Instructions to follow - Pull each line holding the word "keyFacts" from the data.

[Stored data]
::::::::

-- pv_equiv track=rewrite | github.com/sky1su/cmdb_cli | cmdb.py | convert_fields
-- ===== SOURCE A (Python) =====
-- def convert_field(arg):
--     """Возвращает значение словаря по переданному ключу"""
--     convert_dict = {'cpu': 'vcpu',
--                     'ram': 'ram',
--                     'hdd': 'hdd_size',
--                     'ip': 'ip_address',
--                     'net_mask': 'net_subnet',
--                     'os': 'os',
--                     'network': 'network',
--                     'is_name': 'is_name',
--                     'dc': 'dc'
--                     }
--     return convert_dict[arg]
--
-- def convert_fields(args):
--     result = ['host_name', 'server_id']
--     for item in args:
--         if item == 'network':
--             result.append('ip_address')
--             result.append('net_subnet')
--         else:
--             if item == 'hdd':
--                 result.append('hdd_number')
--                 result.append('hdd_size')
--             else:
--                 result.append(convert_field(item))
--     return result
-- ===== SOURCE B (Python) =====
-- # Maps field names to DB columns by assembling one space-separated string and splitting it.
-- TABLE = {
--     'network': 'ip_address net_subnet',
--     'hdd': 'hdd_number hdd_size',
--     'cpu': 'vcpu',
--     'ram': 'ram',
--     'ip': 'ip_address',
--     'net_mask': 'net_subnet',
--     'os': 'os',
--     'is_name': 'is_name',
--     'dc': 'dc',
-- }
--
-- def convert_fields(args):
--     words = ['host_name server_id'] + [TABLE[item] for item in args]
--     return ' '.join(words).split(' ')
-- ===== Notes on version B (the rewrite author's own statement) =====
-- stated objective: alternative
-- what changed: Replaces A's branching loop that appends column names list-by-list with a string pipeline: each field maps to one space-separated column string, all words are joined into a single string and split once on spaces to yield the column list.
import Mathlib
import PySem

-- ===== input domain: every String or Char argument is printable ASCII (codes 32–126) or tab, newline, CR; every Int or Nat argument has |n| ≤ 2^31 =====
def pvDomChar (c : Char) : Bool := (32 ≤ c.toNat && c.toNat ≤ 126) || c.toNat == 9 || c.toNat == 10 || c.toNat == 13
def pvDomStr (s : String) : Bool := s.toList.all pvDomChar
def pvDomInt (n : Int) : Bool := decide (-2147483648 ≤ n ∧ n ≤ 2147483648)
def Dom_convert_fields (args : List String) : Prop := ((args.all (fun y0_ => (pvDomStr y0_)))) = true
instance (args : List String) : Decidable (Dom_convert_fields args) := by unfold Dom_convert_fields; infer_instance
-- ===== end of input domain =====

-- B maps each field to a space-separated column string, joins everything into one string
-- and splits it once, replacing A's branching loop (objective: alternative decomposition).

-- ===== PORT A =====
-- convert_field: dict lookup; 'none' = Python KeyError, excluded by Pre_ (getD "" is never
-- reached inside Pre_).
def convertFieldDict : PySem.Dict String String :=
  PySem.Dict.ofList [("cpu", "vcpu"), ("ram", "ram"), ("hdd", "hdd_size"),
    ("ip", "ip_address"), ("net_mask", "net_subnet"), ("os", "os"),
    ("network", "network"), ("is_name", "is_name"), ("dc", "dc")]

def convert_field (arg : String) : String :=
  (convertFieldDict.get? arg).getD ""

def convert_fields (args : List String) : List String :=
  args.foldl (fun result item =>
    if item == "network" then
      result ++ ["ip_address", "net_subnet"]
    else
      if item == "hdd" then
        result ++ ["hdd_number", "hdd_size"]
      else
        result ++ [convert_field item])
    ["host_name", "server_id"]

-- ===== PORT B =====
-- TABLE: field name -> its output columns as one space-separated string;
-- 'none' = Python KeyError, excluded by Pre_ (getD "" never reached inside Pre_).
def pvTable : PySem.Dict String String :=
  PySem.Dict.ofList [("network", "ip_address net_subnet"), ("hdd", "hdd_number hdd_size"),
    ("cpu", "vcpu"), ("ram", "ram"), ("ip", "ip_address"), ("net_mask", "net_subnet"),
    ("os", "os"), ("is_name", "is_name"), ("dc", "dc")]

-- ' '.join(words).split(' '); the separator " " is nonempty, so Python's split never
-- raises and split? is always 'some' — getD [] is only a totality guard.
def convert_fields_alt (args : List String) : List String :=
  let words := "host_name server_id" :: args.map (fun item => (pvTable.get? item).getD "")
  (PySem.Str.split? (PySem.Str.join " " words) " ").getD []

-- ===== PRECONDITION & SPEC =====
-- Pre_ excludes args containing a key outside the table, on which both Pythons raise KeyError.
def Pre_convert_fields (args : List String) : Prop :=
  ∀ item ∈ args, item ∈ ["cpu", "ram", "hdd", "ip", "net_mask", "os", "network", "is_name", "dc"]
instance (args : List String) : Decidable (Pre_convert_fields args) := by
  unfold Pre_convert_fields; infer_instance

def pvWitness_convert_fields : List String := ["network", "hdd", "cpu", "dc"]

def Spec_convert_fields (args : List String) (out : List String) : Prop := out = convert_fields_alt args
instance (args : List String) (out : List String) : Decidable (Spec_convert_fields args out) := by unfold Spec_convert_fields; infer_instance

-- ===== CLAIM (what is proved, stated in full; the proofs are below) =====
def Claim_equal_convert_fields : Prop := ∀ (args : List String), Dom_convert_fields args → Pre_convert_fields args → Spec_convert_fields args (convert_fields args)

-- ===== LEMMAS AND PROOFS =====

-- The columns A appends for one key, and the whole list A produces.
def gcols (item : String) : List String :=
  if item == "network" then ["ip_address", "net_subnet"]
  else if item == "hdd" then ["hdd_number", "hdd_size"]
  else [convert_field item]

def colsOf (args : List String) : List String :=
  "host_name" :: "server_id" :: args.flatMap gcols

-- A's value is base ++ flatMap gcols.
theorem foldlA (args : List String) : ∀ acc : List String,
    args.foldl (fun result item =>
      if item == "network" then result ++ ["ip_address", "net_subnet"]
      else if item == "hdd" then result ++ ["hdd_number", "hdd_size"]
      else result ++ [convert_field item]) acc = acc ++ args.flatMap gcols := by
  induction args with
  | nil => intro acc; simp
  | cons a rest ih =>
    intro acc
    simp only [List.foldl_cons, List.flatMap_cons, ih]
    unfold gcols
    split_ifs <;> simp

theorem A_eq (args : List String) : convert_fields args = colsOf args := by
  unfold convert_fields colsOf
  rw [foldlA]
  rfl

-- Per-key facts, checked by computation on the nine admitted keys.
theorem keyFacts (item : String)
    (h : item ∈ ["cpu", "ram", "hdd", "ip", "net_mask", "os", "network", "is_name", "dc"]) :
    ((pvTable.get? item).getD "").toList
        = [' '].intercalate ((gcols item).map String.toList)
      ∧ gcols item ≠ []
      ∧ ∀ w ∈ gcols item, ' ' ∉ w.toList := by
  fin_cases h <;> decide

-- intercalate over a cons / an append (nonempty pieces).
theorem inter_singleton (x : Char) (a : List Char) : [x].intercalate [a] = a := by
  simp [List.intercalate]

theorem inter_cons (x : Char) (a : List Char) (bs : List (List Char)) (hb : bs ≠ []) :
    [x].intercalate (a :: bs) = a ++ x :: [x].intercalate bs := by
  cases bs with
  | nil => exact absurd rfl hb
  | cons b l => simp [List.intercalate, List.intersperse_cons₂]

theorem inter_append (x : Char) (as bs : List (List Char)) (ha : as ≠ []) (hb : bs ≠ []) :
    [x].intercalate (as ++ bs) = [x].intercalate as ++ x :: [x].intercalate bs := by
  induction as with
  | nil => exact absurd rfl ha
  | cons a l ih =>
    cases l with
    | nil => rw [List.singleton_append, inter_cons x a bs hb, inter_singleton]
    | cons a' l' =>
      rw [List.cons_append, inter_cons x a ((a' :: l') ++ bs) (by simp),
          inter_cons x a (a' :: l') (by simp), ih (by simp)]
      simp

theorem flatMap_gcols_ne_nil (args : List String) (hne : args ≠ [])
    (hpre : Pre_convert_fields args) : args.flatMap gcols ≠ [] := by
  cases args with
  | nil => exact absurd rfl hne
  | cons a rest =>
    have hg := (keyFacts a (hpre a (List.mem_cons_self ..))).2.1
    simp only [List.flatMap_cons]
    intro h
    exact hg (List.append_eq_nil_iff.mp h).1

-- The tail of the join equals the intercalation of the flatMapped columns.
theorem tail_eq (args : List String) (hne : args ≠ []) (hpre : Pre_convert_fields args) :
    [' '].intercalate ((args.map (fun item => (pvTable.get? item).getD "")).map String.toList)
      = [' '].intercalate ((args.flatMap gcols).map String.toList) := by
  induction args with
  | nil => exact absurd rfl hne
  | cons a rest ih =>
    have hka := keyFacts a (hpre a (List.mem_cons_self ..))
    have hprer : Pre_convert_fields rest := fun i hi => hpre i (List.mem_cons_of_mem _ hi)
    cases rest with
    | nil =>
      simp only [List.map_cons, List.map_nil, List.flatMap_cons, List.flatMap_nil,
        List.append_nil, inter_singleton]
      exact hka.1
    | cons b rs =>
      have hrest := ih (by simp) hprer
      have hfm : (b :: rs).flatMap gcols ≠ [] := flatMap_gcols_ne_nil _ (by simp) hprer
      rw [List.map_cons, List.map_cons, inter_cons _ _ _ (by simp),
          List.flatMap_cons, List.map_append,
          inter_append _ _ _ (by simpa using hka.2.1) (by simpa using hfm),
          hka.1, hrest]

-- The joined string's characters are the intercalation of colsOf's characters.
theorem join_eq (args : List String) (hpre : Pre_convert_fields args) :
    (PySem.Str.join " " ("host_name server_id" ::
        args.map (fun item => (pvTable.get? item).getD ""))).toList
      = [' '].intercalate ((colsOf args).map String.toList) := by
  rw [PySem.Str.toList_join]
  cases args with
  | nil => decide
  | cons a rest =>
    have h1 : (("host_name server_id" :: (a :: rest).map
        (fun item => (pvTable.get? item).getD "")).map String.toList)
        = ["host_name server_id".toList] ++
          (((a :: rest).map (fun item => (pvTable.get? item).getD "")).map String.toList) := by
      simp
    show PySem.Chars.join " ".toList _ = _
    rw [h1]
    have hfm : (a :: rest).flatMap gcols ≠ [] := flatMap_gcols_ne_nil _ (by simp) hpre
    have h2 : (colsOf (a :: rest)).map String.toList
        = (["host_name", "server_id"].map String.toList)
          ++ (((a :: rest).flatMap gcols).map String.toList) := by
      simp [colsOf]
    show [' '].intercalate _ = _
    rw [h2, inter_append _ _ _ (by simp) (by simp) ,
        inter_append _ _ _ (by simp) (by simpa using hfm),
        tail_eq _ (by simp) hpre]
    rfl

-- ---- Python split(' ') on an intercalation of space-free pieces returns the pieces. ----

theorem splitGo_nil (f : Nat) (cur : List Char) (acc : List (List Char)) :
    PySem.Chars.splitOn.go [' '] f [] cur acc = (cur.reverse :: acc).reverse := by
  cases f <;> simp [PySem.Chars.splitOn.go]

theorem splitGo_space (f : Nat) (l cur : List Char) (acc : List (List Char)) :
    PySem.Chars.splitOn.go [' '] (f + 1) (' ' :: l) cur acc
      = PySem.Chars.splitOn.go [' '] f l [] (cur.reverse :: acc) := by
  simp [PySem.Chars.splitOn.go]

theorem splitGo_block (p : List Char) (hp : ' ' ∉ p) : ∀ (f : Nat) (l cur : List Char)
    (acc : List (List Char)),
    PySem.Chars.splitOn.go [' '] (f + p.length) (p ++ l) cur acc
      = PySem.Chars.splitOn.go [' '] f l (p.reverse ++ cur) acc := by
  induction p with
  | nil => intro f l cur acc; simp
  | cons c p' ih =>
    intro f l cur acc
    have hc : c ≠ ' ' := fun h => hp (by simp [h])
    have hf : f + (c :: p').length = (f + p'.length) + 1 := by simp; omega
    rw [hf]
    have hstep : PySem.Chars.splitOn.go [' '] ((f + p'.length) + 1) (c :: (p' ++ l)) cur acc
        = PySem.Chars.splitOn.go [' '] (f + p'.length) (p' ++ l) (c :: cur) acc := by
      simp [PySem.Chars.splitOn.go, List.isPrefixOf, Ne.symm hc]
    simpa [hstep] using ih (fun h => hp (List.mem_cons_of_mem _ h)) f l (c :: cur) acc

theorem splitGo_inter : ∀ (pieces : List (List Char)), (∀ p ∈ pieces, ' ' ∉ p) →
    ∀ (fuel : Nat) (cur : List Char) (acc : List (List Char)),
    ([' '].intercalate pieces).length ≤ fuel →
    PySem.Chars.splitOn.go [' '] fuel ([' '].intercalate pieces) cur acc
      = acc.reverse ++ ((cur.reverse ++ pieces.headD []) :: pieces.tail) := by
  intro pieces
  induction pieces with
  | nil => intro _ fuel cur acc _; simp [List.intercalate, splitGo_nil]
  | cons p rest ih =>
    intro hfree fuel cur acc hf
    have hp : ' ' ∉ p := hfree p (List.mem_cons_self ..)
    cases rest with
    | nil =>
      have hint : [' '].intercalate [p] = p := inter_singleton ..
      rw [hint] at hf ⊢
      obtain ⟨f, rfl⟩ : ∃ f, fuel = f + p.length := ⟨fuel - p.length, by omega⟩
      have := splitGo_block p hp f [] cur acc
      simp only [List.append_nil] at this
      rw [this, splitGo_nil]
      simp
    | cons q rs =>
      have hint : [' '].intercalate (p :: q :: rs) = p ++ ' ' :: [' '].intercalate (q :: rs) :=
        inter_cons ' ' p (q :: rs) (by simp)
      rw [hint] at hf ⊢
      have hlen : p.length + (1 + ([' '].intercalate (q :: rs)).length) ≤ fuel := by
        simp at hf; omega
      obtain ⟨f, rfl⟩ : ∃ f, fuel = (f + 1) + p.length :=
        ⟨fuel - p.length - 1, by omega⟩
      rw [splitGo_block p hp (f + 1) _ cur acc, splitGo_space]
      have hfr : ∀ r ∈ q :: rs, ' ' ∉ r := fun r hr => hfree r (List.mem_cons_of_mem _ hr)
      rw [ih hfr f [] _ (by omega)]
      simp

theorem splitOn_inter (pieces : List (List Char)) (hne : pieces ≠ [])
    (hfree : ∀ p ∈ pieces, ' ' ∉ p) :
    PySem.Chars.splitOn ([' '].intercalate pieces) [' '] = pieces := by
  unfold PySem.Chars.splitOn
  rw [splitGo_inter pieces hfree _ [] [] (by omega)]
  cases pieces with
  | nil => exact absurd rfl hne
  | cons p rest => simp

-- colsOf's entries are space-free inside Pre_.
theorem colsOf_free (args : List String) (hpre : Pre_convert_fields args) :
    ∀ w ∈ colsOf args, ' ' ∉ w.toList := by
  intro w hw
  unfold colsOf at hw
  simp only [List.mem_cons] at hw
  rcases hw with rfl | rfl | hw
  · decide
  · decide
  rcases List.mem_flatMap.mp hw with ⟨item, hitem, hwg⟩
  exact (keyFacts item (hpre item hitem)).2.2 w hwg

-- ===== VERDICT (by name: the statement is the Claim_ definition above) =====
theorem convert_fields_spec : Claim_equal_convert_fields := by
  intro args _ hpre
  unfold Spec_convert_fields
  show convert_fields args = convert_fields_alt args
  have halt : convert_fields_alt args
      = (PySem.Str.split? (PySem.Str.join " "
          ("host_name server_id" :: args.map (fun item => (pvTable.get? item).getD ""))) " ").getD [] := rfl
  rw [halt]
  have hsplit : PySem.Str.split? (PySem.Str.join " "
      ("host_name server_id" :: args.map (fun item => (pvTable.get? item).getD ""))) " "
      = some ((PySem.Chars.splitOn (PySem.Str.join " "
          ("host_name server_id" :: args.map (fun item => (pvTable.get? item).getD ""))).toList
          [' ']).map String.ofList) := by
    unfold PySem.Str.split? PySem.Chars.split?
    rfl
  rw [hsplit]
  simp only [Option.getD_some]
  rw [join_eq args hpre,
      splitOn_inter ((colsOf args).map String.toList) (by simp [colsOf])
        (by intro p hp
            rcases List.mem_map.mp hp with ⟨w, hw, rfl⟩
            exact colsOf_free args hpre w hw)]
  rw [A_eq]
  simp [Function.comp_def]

::::::::

Solution to this task -
theorem keyFacts (item : String)
    have hg := (keyFacts a (hpre a (List.mem_cons_self ..))).2.1
    have hka := keyFacts a (hpre a (List.mem_cons_self ..))
  exact (keyFacts item (hpre item hitem)).2.2 w hwg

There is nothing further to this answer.